_The task:_ Would you please retype, exactly, the lines of the listing below between the line with "else (s.1, s.2.1 ++ [arg], false)" and the line with "let mask := (List.range args.length).map", inclusive?

Input data START

-- pv_equiv track=rewrite | github.com/zackees/running-process | ci/test.py | _normalize_pytest_args
-- ===== SOURCE A (Python) =====
-- def _looks_like_pytest_target(arg: str) -> bool:
--     return (
--         arg.endswith(".py")
--         or "::" in arg
--         or "/" in arg
--         or "\\" in arg
--     )
--
-- def _normalize_pytest_args(args: list[str]) -> list[str]:
--     if not args:
--         return []
--     if any(arg.startswith("-") for arg in args):
--         return list(args)
--     targets: list[str] = []
--     selectors: list[str] = []
--     collecting_targets = True
--     for arg in args:
--         if collecting_targets and _looks_like_pytest_target(arg):
--             targets.append(arg)
--             continue
--         collecting_targets = False
--         selectors.append(arg)
--     normalized = list(targets or args[:1])
--     if selectors:
--         normalized.extend(["-k", " and ".join(selectors)])
--     return normalized
-- ===== SOURCE B (Python) =====
-- def _looks_like_pytest_target(arg: str) -> bool:
--     return (
--         arg.endswith(".py")
--         or "::" in arg
--         or "/" in arg
--         or "\\" in arg
--     )
--
-- def _normalize_pytest_args(args: list[str]) -> list[str]:
--     if not args:
--         return []
--     if any(arg.startswith("-") for arg in args):
--         return list(args)
--     # element i is a target iff every argument up to and including it is target-like
--     in_target_prefix = [
--         all(_looks_like_pytest_target(a) for a in args[: i + 1])
--         for i in range(len(args))
--     ]
--     targets = [a for a, f in zip(args, in_target_prefix) if f]
--     selectors = [a for a, f in zip(args, in_target_prefix) if not f]
--     normalized = list(targets or args[:1])
--     if selectors:
--         normalized.extend(["-k", " and ".join(selectors)])
--     return normalized
-- ===== Notes on version B (the rewrite author's own statement) =====
-- stated objective: alternative
-- what changed: Replaces A's flag-driven single-pass accumulation loop with a stateless staged computation: a per-element boolean mask (element i is a target iff its whole prefix args[:i+1] is target-like) followed by two filter passes that partition args against that mask.
import Mathlib
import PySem

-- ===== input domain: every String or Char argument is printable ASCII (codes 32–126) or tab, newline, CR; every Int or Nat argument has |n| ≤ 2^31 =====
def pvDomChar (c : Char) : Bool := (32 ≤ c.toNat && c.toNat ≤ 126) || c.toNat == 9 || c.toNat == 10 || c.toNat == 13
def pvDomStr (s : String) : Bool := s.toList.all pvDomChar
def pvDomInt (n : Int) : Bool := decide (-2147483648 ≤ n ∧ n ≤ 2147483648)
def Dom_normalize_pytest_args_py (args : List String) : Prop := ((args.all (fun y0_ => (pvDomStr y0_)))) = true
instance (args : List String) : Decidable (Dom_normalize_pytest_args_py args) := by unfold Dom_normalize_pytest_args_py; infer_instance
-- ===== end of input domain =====

-- B replaces A's flag-driven accumulation loop by a stateless per-element prefix mask
-- plus two filter passes (alternative decomposition; A is total; return values agree everywhere).

-- ===== PORT A =====
-- helper _looks_like_pytest_target (shared verbatim by both Pythons)
def pvLooksLikeTarget (arg : String) : Bool :=
  PySem.Str.endswith arg ".py" || PySem.Str.isIn "::" arg || PySem.Str.isIn "/" arg
    || PySem.Str.isIn "\\" arg

-- loop body of A's for-loop: state = (targets, selectors, collecting_targets)
def pvStepA (s : List String × List String × Bool) (arg : String) :
    List String × List String × Bool :=
  if s.2.2 && pvLooksLikeTarget arg then (s.1 ++ [arg], s.2.1, s.2.2)
  else (s.1, s.2.1 ++ [arg], false)

def normalize_pytest_args_py (args : List String) : List String :=
  if args.isEmpty then []
  else if args.any (fun a => PySem.Str.startswith a "-") then args
  else
    let st := args.foldl pvStepA ([], [], true)
    let targets := st.1
    let selectors := st.2.1
    let normalized := if targets.isEmpty then PySem.List.slice args none (some 1) else targets
    if selectors.isEmpty then normalized
    else normalized ++ ["-k", PySem.Str.join " and " selectors]

-- ===== PORT B =====
def normalize_pytest_args_py_alt (args : List String) : List String :=
  if args.isEmpty then []
  else if args.any (fun a => PySem.Str.startswith a "-") then args
  else
    -- in_target_prefix = [all(_looks_like_pytest_target(a) for a in args[:i+1]) for i in range(len(args))]
    let mask := (List.range args.length).map
      (fun (i : Nat) => (PySem.List.slice args none (some ((i : Int) + 1))).all pvLooksLikeTarget)
    -- targets  = [a for a, f in zip(args, mask) if f]
    let targets := ((args.zip mask).filter (fun p => p.2)).map (fun p => p.1)
    -- selectors = [a for a, f in zip(args, mask) if not f]
    let selectors := ((args.zip mask).filter (fun p => !p.2)).map (fun p => p.1)
    let normalized := if targets.isEmpty then PySem.List.slice args none (some 1) else targets
    if selectors.isEmpty then normalized
    else normalized ++ ["-k", PySem.Str.join " and " selectors]

-- ===== PRECONDITION & SPEC =====
def Spec_normalize_pytest_args_py (args : List String) (out : List String) : Prop := out = normalize_pytest_args_py_alt args
instance (args : List String) (out : List String) : Decidable (Spec_normalize_pytest_args_py args out) := by unfold Spec_normalize_pytest_args_py; infer_instance

-- ===== CLAIM (what is proved, stated in full; the proofs are below) =====
def Claim_equal_normalize_pytest_args_py : Prop := ∀ (args : List String), Dom_normalize_pytest_args_py args → Spec_normalize_pytest_args_py args (normalize_pytest_args_py args)

-- ===== LEMMAS AND PROOFS =====

-- bridge: Python's args[:i+1] is take (i+1)
theorem pvSliceTake (args : List String) (i : Nat) :
    PySem.List.slice args none (some ((i : Int) + 1)) = args.take (i + 1) := by
  have h : ((i : Int) + 1) = ((i + 1 : Nat) : Int) := by push_cast; ring
  rw [h, PySem.List.slice_to_natCast]

-- A's loop: once collecting_targets is False, every element goes to selectors
theorem pvFoldlA_false (l ts ss : List String) :
    l.foldl pvStepA (ts, ss, false) = (ts, ss ++ l, false) := by
  induction l generalizing ss with
  | nil => simp
  | cons a l ih => simp [List.foldl_cons, pvStepA, ih]

-- A's loop from the collecting state splits the list at the first non-target
theorem pvFoldlA_true (l ts ss : List String) :
    l.foldl pvStepA (ts, ss, true) =
      (ts ++ l.takeWhile pvLooksLikeTarget, ss ++ l.dropWhile pvLooksLikeTarget,
        l.all pvLooksLikeTarget) := by
  induction l generalizing ts with
  | nil => simp
  | cons a l ih =>
      by_cases h : pvLooksLikeTarget a = true
      · simp [List.foldl_cons, pvStepA, h, ih]
      · simp only [Bool.not_eq_true] at h
        simp [List.foldl_cons, pvStepA, h, pvFoldlA_false]

-- B's mask-filter for targets, generalized by a pending prefix conjunct b
theorem pvMaskTargets (l : List String) (b : Bool) :
    ((l.zip ((List.range l.length).map
        (fun (i : Nat) => b && (l.take (i + 1)).all pvLooksLikeTarget))).filter
      (fun p => p.2)).map (fun p => p.1)
      = if b then l.takeWhile pvLooksLikeTarget else [] := by
  induction l generalizing b with
  | nil => cases b <;> simp
  | cons a l ih =>
      have ihT := ih true
      have ihF := ih false
      simp at ihT ihF
      simp only [List.length_cons, List.range_succ_eq_map, List.map_cons, List.map_map,
        List.take_succ_cons, List.all_cons, List.zip_cons_cons, List.filter_cons,
        List.take_zero, List.all_nil, Bool.and_true]
      have hmap : List.map ((fun i => b && (pvLooksLikeTarget a && (List.take i l).all pvLooksLikeTarget)) ∘ Nat.succ) (List.range l.length)
          = (List.range l.length).map (fun (i : Nat) => (b && pvLooksLikeTarget a) && (l.take (i + 1)).all pvLooksLikeTarget) := by
        refine List.map_congr_left (fun i _ => ?_)
        simp [Function.comp, Bool.and_assoc]
      rw [hmap]
      cases hb : b <;> cases ha : pvLooksLikeTarget a <;>
        simp [ihT, ihF, ha]

-- B's mask-filter for selectors, generalized the same way
theorem pvMaskSelectors (l : List String) (b : Bool) :
    ((l.zip ((List.range l.length).map
        (fun (i : Nat) => b && (l.take (i + 1)).all pvLooksLikeTarget))).filter
      (fun p => !p.2)).map (fun p => p.1)
      = if b then l.dropWhile pvLooksLikeTarget else l := by
  induction l generalizing b with
  | nil => cases b <;> simp
  | cons a l ih =>
      have ihT := ih true
      have ihF := ih false
      simp at ihT ihF
      simp only [List.length_cons, List.range_succ_eq_map, List.map_cons, List.map_map,
        List.take_succ_cons, List.all_cons, List.zip_cons_cons, List.filter_cons,
        List.take_zero, List.all_nil, Bool.and_true]
      have hmap : List.map ((fun i => b && (pvLooksLikeTarget a && (List.take i l).all pvLooksLikeTarget)) ∘ Nat.succ) (List.range l.length)
          = (List.range l.length).map (fun (i : Nat) => (b && pvLooksLikeTarget a) && (l.take (i + 1)).all pvLooksLikeTarget) := by
        refine List.map_congr_left (fun i _ => ?_)
        simp [Function.comp, Bool.and_assoc]
      rw [hmap]
      cases hb : b <;> cases ha : pvLooksLikeTarget a <;>
        simp [ihT, ihF, ha]

-- ===== VERDICT (by name: the statement is the Claim_ definition above) =====
theorem normalize_pytest_args_py_spec : Claim_equal_normalize_pytest_args_py := by
  intro args _
  unfold Spec_normalize_pytest_args_py normalize_pytest_args_py normalize_pytest_args_py_alt
  by_cases he : args.isEmpty = true
  · rw [if_pos he, if_pos he]
  · rw [if_neg he, if_neg he]
    by_cases hd : (args.any fun a => PySem.Str.startswith a "-") = true
    · rw [if_pos hd, if_pos hd]
    · rw [if_neg hd, if_neg hd]
      have hmask : (List.range args.length).map
          (fun (i : Nat) => (PySem.List.slice args none (some ((i : Int) + 1))).all pvLooksLikeTarget)
          = (List.range args.length).map
            (fun (i : Nat) => true && (args.take (i + 1)).all pvLooksLikeTarget) := by
        refine List.map_congr_left (fun i _ => ?_)
        rw [pvSliceTake]
        simp
      rw [pvFoldlA_true]
      simp only [hmask, pvMaskTargets, pvMaskSelectors]
      simp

Input data END

_Your response:_
  else (s.1, s.2.1 ++ [arg], false)

def normalize_pytest_args_py (args : List String) : List String :=
  if args.isEmpty then []
  else if args.any (fun a => PySem.Str.startswith a "-") then args
  else
    let st := args.foldl pvStepA ([], [], true)
    let targets := st.1
    let selectors := st.2.1
    let normalized := if targets.isEmpty then PySem.List.slice args none (some 1) else targets
    if selectors.isEmpty then normalized
    else normalized ++ ["-k", PySem.Str.join " and " selectors]

-- ===== PORT B =====
def normalize_pytest_args_py_alt (args : List String) : List String :=
  if args.isEmpty then []
  else if args.any (fun a => PySem.Str.startswith a "-") then args
  else
    -- in_target_prefix = [all(_looks_like_pytest_target(a) for a in args[:i+1]) for i in range(len(args))]
    let mask := (List.range args.length).map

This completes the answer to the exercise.